RFR: 8307513: C2: intrinsify Math.max(long,long) and Math.min(long,long) [v4]
Galder Zamarreño
galder at openjdk.org
Thu Oct 17 10:15:25 UTC 2024
On Thu, 17 Oct 2024 10:10:56 GMT, Galder Zamarreño <galder at openjdk.org> wrote:
>> This patch intrinsifies `Math.max(long, long)` and `Math.min(long, long)` in order to help improve vectorization performance.
>>
>> Currently vectorization does not kick in for loops containing either of these calls because of the following error:
>>
>>
>> VLoop::check_preconditions: failed: control flow in loop not allowed
>>
>>
>> The control flow is due to the java implementation for these methods, e.g.
>>
>>
>> public static long max(long a, long b) {
>> return (a >= b) ? a : b;
>> }
>>
>>
>> This patch intrinsifies the calls to replace the CmpL + Bool nodes for MaxL/MinL nodes respectively.
>> By doing this, vectorization no longer finds the control flow and so it can carry out the vectorization.
>> E.g.
>>
>>
>> SuperWord::transform_loop:
>> Loop: N518/N126 counted [int,int),+4 (1025 iters) main has_sfpt strip_mined
>> 518 CountedLoop === 518 246 126 [[ 513 517 518 242 521 522 422 210 ]] inner stride: 4 main of N518 strip mined !orig=[419],[247],[216],[193] !jvms: Test::test @ bci:14 (line 21)
>>
>>
>> Applying the same changes to `ReductionPerf` as in https://github.com/openjdk/jdk/pull/13056, we can compare the results before and after. Before the patch, on darwin/aarch64 (M1):
>>
>>
>> ==============================
>> Test summary
>> ==============================
>> TEST TOTAL PASS FAIL ERROR
>> jtreg:test/hotspot/jtreg/compiler/loopopts/superword/ReductionPerf.java
>> 1 1 0 0
>> ==============================
>> TEST SUCCESS
>>
>> long min 1155
>> long max 1173
>>
>>
>> After the patch, on darwin/aarch64 (M1):
>>
>>
>> ==============================
>> Test summary
>> ==============================
>> TEST TOTAL PASS FAIL ERROR
>> jtreg:test/hotspot/jtreg/compiler/loopopts/superword/ReductionPerf.java
>> 1 1 0 0
>> ==============================
>> TEST SUCCESS
>>
>> long min 1042
>> long max 1042
>>
>>
>> This patch does not add an platform-specific backend implementations for the MaxL/MinL nodes.
>> Therefore, it still relies on the macro expansion to transform those into CMoveL.
>>
>> I've run tier1 and hotspot compiler tests on darwin/aarch64 and got these results:
>>
>>
>> ==============================
>> Test summary
>> ==============================
>> TEST TOTAL PA...
>
> Galder Zamarreño has updated the pull request with a new target base due to a merge or a rebase.
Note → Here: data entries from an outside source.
-- pv_equiv track=rewrite | github.com/nishio/atcoder | memo/combination.py | makePowerTable
-- ===== SOURCE A (Python) =====
-- MOD = 10 ** 9 + 7
--
-- K = 10 ** 6
--
-- def makePowerTable(x, K=K, MOD=MOD):
--     """calc x^i for i in [0, K] mod MOD
--     >>> xs = makePowerTable(2, 20, 1000)
--     >>> xs
--     [1, 2, 4, 8, 16, 32, 64, 128, 256, 512, 24, 48, 96, 192, 384, 768, 536, 72, 144, 288, 576]
--     >>> xs == [pow(2, i, 1000) for i in range(21)]
--     True
--
--     %timeit makePowerTable(23)
--     165 ms ± 1.5 ms per loop (mean ± std. dev. of 7 runs, 10 loops each)
--     166 ms ± 536 µs per loop (mean ± std. dev. of 7 runs, 10 loops each)
--
--     Numba-jit-ed
--     %timeit makePowerTableNumba(23)
--     45 ms ± 546 µs per loop (mean ± std. dev. of 7 runs, 10 loops each)
--     48.7 ms ± 3.12 ms per loop (mean ± std. dev. of 7 runs, 10 loops each)
--     """
--     ret = [1] * (K + 1)
--     cur = 1
--     for i in range(1, K + 1):
--         cur *= x
--         cur %= MOD
--         ret[i] = cur
--     return ret
-- ===== SOURCE B (Python) =====
-- MOD = 10 ** 9 + 7
--
-- K = 10 ** 6
--
-- def makePowerTable(x, K=K, MOD=MOD):
--     """calc x^i for i in [0, K] mod MOD, each entry via built-in modular exponentiation."""
--     return [pow(x, i, MOD) for i in range(K + 1)]
-- ===== Notes on version B (the rewrite author's own statement) =====
-- stated objective: idiomatic
-- what changed: Replaces the preallocated list mutated by a running-product accumulator with a list comprehension computing each entry independently via built-in three-argument pow (binary exponentiation); Pre_ excludes MOD = 0 with K >= 0, where A raises ZeroDivisionError for K >= 1 and B's pow raises ValueError even at K = 0.
-- intended difference: For K >= 0 with MOD = 1 or MOD < 0, A hard-codes 1 as entry 0 while B returns pow(x, 0, MOD) = 1 % MOD (0 for MOD = 1, a negative residue for MOD < 0), the correct residue of x^0 modulo MOD. — e.g. on makePowerTable(2, 1, -5): A returns [1, -3], B returns [-4, -3]
-- outside the precondition, e.g. on makePowerTable(2, 0, 0): A returns [1], B raises ValueError
import Mathlib
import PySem

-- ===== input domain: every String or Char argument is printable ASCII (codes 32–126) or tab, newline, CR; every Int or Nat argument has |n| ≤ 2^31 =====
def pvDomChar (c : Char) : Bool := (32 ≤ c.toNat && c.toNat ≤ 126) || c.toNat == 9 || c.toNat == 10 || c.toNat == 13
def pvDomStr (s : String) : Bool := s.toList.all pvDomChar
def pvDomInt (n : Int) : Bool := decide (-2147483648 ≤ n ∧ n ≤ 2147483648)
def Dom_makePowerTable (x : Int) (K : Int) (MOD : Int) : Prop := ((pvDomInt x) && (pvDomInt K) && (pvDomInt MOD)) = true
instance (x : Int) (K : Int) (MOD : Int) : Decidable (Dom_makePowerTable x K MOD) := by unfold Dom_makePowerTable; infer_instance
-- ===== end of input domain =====

-- B replaces A's mutate-a-preallocated-list running-product loop by a list comprehension whose
-- entries are computed independently with built-in three-argument pow (idiomatic; not faster);
-- for MOD = 1 or MOD < 0 the two differ at entry 0 (stated as D_ below).


-- ===== PORT A =====
-- the loop body of A: cur *= x; cur %= MOD; ret[i] = cur  (state = (ret, cur))
def stepA (x : Int) (MOD : Int) (st : List Int × Int) (i : Int) : List Int × Int :=
  let cur := st.2 * x
  let cur := PySem.Int.mod cur MOD
  (st.1.set i.toNat cur, cur)

def makePowerTable (x : Int) (K : Int) (MOD : Int) : List Int :=
  let ret := List.replicate (K + 1).toNat 1      -- ret = [1] * (K + 1)
  ((PySem.List.pyRange 1 (K + 1) 1).foldl (stepA x MOD) (ret, 1)).1

-- ===== PORT B =====
-- [pow(x, i, MOD) for i in range(K + 1)]
def makePowerTable_alt (x : Int) (K : Int) (MOD : Int) : List Int :=
  (PySem.List.pyRange 0 (K + 1) 1).map (fun i => PySem.Int.powMod x i.toNat MOD)

-- ===== PRECONDITION & SPEC =====
-- Pre_ excludes MOD = 0 with K ≥ 0: there A raises ZeroDivisionError for K ≥ 1 (cur %= 0), and
-- B's pow raises ValueError even at K = 0 (where A returns [1]).
def Pre_makePowerTable (x : Int) (K : Int) (MOD : Int) : Prop := ¬ (MOD = 0 ∧ 0 ≤ K)
instance (x : Int) (K : Int) (MOD : Int) : Decidable (Pre_makePowerTable x K MOD) := by unfold Pre_makePowerTable; infer_instance

def pvWitness_makePowerTable : Int × Int × Int := (2, 5, 1000)

-- For K ≥ 0 with MOD = 1 or MOD < 0, A hard-codes 1 as entry 0 while B returns
-- pow(x, 0, MOD) = 1 % MOD (0 for MOD = 1, a negative residue for MOD < 0),
-- the correct residue of x^0 modulo MOD.
def D_makePowerTable (x : Int) (K : Int) (MOD : Int) : Prop := (MOD < 0 ∨ MOD = 1) ∧ 0 ≤ K
instance (x : Int) (K : Int) (MOD : Int) : Decidable (D_makePowerTable x K MOD) := by unfold D_makePowerTable; infer_instance

def Spec_makePowerTable (x : Int) (K : Int) (MOD : Int) (out : List Int) : Prop := ¬ D_makePowerTable x K MOD → out = makePowerTable_alt x K MOD
instance (x : Int) (K : Int) (MOD : Int) (out : List Int) : Decidable (Spec_makePowerTable x K MOD out) := by unfold Spec_makePowerTable; infer_instance

def pvDiffWitness_makePowerTable : Int × Int × Int := (2, 1, -5)
def pvDiffWitnessOut_makePowerTable : (List Int) × (List Int) := ([1, -3], [-4, -3])

-- ===== CLAIM =====
def Claim_unchanged_makePowerTable : Prop := ∀ (x : Int) (K : Int) (MOD : Int), Dom_makePowerTable x K MOD → Pre_makePowerTable x K MOD → Spec_makePowerTable x K MOD (makePowerTable x K MOD)
def Claim_changed_makePowerTable : Prop := Dom_makePowerTable (pvDiffWitness_makePowerTable.1) (pvDiffWitness_makePowerTable.2.1) (pvDiffWitness_makePowerTable.2.2) ∧ Pre_makePowerTable (pvDiffWitness_makePowerTable.1) (pvDiffWitness_makePowerTable.2.1) (pvDiffWitness_makePowerTable.2.2) ∧ D_makePowerTable (pvDiffWitness_makePowerTable.1) (pvDiffWitness_makePowerTable.2.1) (pvDiffWitness_makePowerTable.2.2) ∧ makePowerTable (pvDiffWitness_makePowerTable.1) (pvDiffWitness_makePowerTable.2.1) (pvDiffWitness_makePowerTable.2.2) = pvDiffWitnessOut_makePowerTable.1 ∧ makePowerTable_alt (pvDiffWitness_makePowerTable.1) (pvDiffWitness_makePowerTable.2.1) (pvDiffWitness_makePowerTable.2.2) = pvDiffWitnessOut_makePowerTable.2 ∧ pvDiffWitnessOut_makePowerTable.1 ≠ pvDiffWitnessOut_makePowerTable.2
def Claim_exact_makePowerTable : Prop := ∀ (x : Int) (K : Int) (MOD : Int), Dom_makePowerTable x K MOD → Pre_makePowerTable x K MOD → D_makePowerTable x K MOD → makePowerTable x K MOD ≠ makePowerTable_alt x K MOD

-- ===== LEMMAS AND PROOFS =====

-- Python's `%` (floored mod) may be taken before a multiplication without changing the result.
lemma pymod_mul_left (a b m : Int) :
    PySem.Int.mod (PySem.Int.mod a m * b) m = PySem.Int.mod (a * b) m := by
  simp only [PySem.Int.mod]
  have h : a * b = a.fmod m * b + m * (a.fdiv m * b) := by
    rw [Int.fmod_def]; ring
  rw [h, Int.add_mul_fmod_self_left]

-- A's fold touches only indices < l.length, so a suffix t rides along untouched.
lemma foldl_stepA_append (x MOD : Int) (is : List Int) :
    ∀ (l t : List Int) (c : Int), (∀ i ∈ is, 0 ≤ i ∧ i.toNat < l.length) →
    is.foldl (stepA x MOD) (l ++ t, c)
      = ((is.foldl (stepA x MOD) (l, c)).1 ++ t, (is.foldl (stepA x MOD) (l, c)).2) := by
  induction is with
  | nil => intro l t c _; simp
  | cons i is ih =>
    intro l t c h
    have hi := h i (List.mem_cons_self)
    simp only [List.foldl_cons, stepA]
    rw [List.set_append_left _ _ hi.2]
    exact ih _ t _ (by
      intro j hj
      have := h j (List.mem_cons_of_mem _ hj)
      simpa [List.length_set] using this)

-- the running accumulator after processing 1..n
def curAfter (x : Int) (MOD : Int) (n : Nat) : Int :=
  if n = 0 then 1 else PySem.Int.mod (x ^ n) MOD

-- invariant of A's loop: after range(1, n+1) the table is 1 :: [x^i mod MOD for i in 1..n]
lemma fold_inv (x MOD : Int) (n : Nat) :
    (PySem.List.pyRange 1 ((n : Int) + 1) 1).foldl (stepA x MOD) (List.replicate (n + 1) 1, 1)
      = ((1 : Int) :: (PySem.List.pyRange 1 ((n : Int) + 1) 1).map
            (fun i : Int => PySem.Int.mod (x ^ i.toNat) MOD),
         curAfter x MOD n) := by
  induction n with
  | zero =>
    rw [PySem.List.pyRange_one_eq_nil (by norm_num)]
    simp [curAfter, List.replicate]
  | succ n ih =>
    have hsplit : PySem.List.pyRange 1 ((↑(n + 1) : Int) + 1) 1
        = PySem.List.pyRange 1 ((n : Int) + 1) 1 ++ [(n : Int) + 1] := by
      have := PySem.List.pyRange_one_succ_right (a := 1) (b := (n : Int) + 1) (by omega)
      push_cast
      simpa using this
    have hrep : List.replicate (n + 2) (1 : Int) = List.replicate (n + 1) 1 ++ [1] := by
      simp [List.replicate_succ' (n := n + 1)]
    rw [hsplit, hrep, List.foldl_append,
        foldl_stepA_append x MOD _ _ _ _ (by
          intro i hi
          rw [PySem.List.mem_pyRange_one] at hi
          constructor
          · omega
          · simp only [List.length_replicate]; omega),
        ih]
    simp only [List.foldl_cons, List.foldl_nil, stepA]
    have hcur : PySem.Int.mod (curAfter x MOD n * x) MOD
        = PySem.Int.mod (x ^ (n + 1)) MOD := by
      unfold curAfter
      by_cases h0 : n = 0
      · simp [h0]
      · rw [if_neg h0, pymod_mul_left, ← pow_succ]
    have hlen : ((1 : Int) :: (PySem.List.pyRange 1 ((n : Int) + 1) 1).map
        (fun i : Int => PySem.Int.mod (x ^ i.toNat) MOD)).length = n + 1 := by
      simp [PySem.List.length_pyRange_one]
    have hidx : ((n : Int) + 1).toNat = n + 1 := by omega
    rw [hidx]
    have hset : (((1 : Int) :: (PySem.List.pyRange 1 ((n : Int) + 1) 1).map
          (fun i : Int => PySem.Int.mod (x ^ i.toNat) MOD)) ++ [1]).set (n + 1)
          (PySem.Int.mod (curAfter x MOD n * x) MOD)
        = ((1 : Int) :: (PySem.List.pyRange 1 ((n : Int) + 1) 1).map
          (fun i : Int => PySem.Int.mod (x ^ i.toNat) MOD)) ++ [PySem.Int.mod (curAfter x MOD n * x) MOD] := by
      rw [List.set_append_right _ _ (by rw [hlen])]
      simp [hlen]
    rw [hset, hcur]
    refine Prod.ext ?_ ?_
    · simp [List.map_append, hidx]
    · simp [curAfter]

-- A's result for K ≥ 0, in closed form
lemma makePowerTable_eq_cons (x MOD : Int) (n : Nat) :
    makePowerTable x (n : Int) MOD
      = (1 : Int) :: (PySem.List.pyRange 1 ((n : Int) + 1) 1).map
          (fun i : Int => PySem.Int.mod (x ^ i.toNat) MOD) := by
  have h1 : ((n : Int) + 1).toNat = n + 1 := by omega
  show ((PySem.List.pyRange 1 ((n : Int) + 1) 1).foldl (stepA x MOD)
      (List.replicate ((n : Int) + 1).toNat 1, 1)).1 = _
  rw [h1, fold_inv]

-- B's result for K ≥ 0, as a head plus the same tail
lemma makePowerTable_alt_eq_cons (x MOD : Int) (n : Nat) :
    makePowerTable_alt x (n : Int) MOD
      = PySem.Int.mod 1 MOD :: (PySem.List.pyRange 1 ((n : Int) + 1) 1).map
          (fun i : Int => PySem.Int.mod (x ^ i.toNat) MOD) := by
  unfold makePowerTable_alt
  rw [PySem.List.pyRange_one_cons (by omega)]
  simp [PySem.Int.powMod]

lemma mod_one_of_two_le (MOD : Int) (h : 2 ≤ MOD) : PySem.Int.mod 1 MOD = 1 := by
  simp only [PySem.Int.mod]
  rw [Int.fmod_def, Int.fdiv_eq_zero_of_lt (by norm_num) (by omega)]
  ring

lemma mod_one_ne_one (MOD : Int) (h : MOD < 0 ∨ MOD = 1) : PySem.Int.mod 1 MOD ≠ 1 := by
  simp only [PySem.Int.mod]
  rcases h with h | h
  · obtain ⟨k, rfl⟩ : ∃ k : Nat, MOD = Int.negSucc k := ⟨(-MOD - 1).toNat, by omega⟩
    rw [Int.fmod_def]
    have hd : (1:Int).fdiv (Int.negSucc k) = -1 := by simp [Int.fdiv]
    rw [hd]
    omega
  · rw [h, Int.fmod_one]
    norm_num

-- ===== VERDICT =====
theorem makePowerTable_spec : Claim_unchanged_makePowerTable := by
  intro x K MOD _ hpre hnD
  unfold Pre_makePowerTable at hpre
  unfold D_makePowerTable at hnD
  by_cases hK : K < 0
  · unfold makePowerTable makePowerTable_alt
    rw [PySem.List.pyRange_one_eq_nil (a := 1) (by omega),
        PySem.List.pyRange_one_eq_nil (a := 0) (by omega)]
    simp
    omega
  · obtain ⟨n, rfl⟩ : ∃ n : Nat, K = (n : Int) := ⟨K.toNat, by omega⟩
    have hM : 2 ≤ MOD := by omega
    rw [makePowerTable_eq_cons, makePowerTable_alt_eq_cons, mod_one_of_two_le MOD hM]

theorem makePowerTable_changed : Claim_changed_makePowerTable := by
  unfold Claim_changed_makePowerTable; decide

theorem makePowerTable_tight : Claim_exact_makePowerTable := by
  intro x K MOD _ _ hD
  obtain ⟨hM, hK⟩ := hD
  obtain ⟨n, rfl⟩ : ∃ n : Nat, K = (n : Int) := ⟨K.toNat, by omega⟩
  rw [makePowerTable_eq_cons, makePowerTable_alt_eq_cons]
  intro h
  exact mod_one_ne_one MOD hM (List.head_eq_of_cons_eq h.symm)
The incremental webrev excludes the unrelated changes brought in by the merge/rebase. The pull request contains 30 additional commits since the last revision:
>
> - Use same default size as in other vector reduction benchmarks
> - Renamed benchmark class
> - Double/Float tests only when avx enabled
> - Make state class non-final
> - Restore previous benchmark iterations and default param size
> - Add clipping range benchmark that uses min/max
> - Encapsulate benchmark state within an inner class
> - Avoid creating result array in benchmark method
> - Merge branch 'master' into topic.intrinsify-max-min-long
> - Revert "Implement cmovL as a jump+mov branch"
>
> This reverts commit 1522e26bf66c47b780ebd0d0d0c4f78a4c564e44.
> - ... and 20 more: https://git.openjdk.org/jdk/compare/52005a12...0a8718e1
I've re-run the benchmarks in non-AVX-512 and AVX-512 environments making sure no .ad changes were applied.
I've also added clipping range benchmarks suggested by @theRealAph.
Remember that the AVX512 and non-AVX512 results were obtained in different systems so they cannot be compared between them. AVX512 results can be compared between base and patched versions and same for non-AVX512 results.
The results for loop* and reduction* match the behaviour explained in https://github.com/openjdk/jdk/pull/20098#issuecomment-2379386872. The explanation in that comment applies here as well:
Benchmark (probability) (range) (seed) (size) Mode Cnt Score Error Units
MinMaxLoopBench.longReductionMax 50 N/A N/A 10000 thrpt 8 107.441 ± 0.092 ops/ms (non-AVX512, base)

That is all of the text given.